Aim of the exercise
Determine how many lines of the data include the word "Type", and write only that number.

--- Data to examine Enclosed Below ---

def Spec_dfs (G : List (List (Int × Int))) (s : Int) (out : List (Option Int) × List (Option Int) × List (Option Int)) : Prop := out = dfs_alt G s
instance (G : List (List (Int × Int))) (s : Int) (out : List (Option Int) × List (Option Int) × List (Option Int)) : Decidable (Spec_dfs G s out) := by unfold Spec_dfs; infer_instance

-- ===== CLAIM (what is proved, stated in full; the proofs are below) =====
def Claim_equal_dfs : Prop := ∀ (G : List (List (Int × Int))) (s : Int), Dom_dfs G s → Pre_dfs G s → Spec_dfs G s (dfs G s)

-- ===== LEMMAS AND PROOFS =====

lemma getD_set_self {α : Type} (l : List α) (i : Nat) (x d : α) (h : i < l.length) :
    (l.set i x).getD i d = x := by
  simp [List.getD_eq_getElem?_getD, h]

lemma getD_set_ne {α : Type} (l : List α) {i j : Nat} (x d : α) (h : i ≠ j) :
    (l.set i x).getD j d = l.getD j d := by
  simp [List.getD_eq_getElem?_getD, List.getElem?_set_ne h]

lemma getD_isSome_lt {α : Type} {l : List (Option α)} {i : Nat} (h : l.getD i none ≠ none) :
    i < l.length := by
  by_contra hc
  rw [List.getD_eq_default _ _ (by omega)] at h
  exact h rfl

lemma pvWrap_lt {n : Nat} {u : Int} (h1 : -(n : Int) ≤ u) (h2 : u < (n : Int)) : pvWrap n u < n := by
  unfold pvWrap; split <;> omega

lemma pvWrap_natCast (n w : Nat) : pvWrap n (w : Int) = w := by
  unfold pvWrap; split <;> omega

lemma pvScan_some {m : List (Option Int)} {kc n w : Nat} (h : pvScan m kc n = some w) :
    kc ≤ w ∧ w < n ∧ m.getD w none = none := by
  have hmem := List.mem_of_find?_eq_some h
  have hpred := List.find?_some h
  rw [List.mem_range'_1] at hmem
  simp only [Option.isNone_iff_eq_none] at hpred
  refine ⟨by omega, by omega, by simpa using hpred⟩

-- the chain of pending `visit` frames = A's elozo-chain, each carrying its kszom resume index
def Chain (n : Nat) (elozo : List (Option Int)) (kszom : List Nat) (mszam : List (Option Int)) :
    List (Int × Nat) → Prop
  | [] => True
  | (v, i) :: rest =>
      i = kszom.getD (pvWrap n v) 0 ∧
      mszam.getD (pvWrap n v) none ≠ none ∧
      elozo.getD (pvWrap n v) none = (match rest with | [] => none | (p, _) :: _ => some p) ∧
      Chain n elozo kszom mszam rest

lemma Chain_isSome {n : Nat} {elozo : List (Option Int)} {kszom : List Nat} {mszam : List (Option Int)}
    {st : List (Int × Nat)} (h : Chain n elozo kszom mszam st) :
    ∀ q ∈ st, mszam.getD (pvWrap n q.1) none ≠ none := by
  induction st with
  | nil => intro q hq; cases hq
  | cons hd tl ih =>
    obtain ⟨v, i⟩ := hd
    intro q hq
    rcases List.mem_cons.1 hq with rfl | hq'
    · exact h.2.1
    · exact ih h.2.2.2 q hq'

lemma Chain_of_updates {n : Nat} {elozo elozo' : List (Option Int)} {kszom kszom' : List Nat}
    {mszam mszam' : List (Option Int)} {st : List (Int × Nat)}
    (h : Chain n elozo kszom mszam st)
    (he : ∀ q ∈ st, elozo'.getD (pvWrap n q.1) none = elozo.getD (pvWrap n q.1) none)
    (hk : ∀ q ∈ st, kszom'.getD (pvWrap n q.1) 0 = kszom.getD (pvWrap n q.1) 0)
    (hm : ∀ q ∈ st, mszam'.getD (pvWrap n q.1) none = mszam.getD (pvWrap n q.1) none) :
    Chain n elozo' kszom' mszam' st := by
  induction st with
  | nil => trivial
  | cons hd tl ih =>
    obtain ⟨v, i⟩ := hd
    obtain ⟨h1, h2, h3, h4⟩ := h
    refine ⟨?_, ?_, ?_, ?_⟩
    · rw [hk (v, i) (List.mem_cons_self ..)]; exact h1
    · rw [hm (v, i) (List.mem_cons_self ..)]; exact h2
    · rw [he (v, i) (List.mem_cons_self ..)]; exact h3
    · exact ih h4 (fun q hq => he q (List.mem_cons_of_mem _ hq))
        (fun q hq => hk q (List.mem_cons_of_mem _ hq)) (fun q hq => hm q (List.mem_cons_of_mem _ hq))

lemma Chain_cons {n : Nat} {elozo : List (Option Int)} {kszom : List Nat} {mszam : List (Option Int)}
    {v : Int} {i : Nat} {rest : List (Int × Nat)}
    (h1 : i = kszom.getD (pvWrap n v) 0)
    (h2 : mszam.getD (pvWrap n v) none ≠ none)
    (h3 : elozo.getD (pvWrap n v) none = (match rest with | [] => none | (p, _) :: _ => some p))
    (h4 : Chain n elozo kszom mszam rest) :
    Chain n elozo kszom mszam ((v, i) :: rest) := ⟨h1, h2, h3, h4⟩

--- End of Enclosed Data to examine ---
--- Data to examine Enclosed Below ---

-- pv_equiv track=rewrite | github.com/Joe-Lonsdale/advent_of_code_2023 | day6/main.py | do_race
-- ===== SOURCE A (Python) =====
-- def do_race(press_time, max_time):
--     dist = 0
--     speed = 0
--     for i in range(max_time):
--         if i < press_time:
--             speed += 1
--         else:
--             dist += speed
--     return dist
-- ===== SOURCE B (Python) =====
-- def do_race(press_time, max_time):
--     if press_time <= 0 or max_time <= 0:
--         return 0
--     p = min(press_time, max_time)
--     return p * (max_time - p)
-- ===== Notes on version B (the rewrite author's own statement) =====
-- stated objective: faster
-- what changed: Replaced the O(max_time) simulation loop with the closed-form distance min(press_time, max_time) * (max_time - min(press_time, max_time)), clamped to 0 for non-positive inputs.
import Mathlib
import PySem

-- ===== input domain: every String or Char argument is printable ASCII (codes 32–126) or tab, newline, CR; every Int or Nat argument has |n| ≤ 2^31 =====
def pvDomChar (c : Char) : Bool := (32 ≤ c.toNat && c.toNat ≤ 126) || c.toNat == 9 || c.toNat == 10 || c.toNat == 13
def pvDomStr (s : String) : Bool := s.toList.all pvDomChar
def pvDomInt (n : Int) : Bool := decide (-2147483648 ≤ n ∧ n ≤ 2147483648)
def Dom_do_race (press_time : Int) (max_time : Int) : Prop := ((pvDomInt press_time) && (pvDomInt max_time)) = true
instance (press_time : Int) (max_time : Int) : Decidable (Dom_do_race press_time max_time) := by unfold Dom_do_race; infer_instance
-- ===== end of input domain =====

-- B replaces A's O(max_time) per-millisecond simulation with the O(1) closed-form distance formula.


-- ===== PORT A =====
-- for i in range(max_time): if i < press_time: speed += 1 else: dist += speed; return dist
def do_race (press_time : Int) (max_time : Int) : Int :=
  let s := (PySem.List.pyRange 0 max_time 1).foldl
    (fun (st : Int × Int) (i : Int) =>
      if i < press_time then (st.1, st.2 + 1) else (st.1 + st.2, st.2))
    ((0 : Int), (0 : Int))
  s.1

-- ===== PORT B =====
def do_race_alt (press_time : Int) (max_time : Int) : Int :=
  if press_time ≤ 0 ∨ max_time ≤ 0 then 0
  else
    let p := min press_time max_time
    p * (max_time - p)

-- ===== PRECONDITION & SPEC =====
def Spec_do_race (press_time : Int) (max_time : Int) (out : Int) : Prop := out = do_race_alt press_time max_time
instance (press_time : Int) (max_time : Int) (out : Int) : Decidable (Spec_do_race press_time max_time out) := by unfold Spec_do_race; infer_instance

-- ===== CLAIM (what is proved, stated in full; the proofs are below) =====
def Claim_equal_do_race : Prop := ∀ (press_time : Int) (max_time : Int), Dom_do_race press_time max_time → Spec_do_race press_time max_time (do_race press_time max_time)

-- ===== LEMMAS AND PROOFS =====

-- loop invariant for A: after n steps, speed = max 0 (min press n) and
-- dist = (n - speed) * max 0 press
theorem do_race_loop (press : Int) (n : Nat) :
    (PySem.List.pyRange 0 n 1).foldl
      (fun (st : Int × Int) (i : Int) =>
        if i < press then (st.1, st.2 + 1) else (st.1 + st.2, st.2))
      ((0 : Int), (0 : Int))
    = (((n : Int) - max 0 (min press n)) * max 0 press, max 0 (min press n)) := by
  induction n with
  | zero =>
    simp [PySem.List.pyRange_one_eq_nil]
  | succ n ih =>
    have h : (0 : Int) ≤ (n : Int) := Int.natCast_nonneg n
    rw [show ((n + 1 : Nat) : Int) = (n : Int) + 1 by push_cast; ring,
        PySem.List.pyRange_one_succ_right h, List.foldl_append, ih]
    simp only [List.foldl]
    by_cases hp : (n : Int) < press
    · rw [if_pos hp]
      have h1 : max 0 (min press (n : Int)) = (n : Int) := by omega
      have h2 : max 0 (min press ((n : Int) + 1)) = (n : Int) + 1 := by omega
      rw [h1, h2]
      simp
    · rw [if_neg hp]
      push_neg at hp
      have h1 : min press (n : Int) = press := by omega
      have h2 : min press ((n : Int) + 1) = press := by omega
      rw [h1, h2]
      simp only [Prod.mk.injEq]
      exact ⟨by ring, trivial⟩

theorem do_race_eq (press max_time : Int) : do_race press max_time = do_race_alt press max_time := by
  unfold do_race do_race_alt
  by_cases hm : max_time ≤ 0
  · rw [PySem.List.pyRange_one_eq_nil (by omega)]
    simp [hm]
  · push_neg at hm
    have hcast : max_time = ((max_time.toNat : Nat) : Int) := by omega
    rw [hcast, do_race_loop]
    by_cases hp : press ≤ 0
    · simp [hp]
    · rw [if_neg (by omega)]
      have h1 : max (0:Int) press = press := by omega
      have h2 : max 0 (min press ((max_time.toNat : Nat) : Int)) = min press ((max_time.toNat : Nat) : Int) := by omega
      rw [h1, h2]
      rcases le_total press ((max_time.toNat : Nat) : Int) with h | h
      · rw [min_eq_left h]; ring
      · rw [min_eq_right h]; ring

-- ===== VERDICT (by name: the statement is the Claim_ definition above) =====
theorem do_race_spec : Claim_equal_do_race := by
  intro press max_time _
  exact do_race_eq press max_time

--- End of Enclosed Data to examine ---

Reply to the exercise
3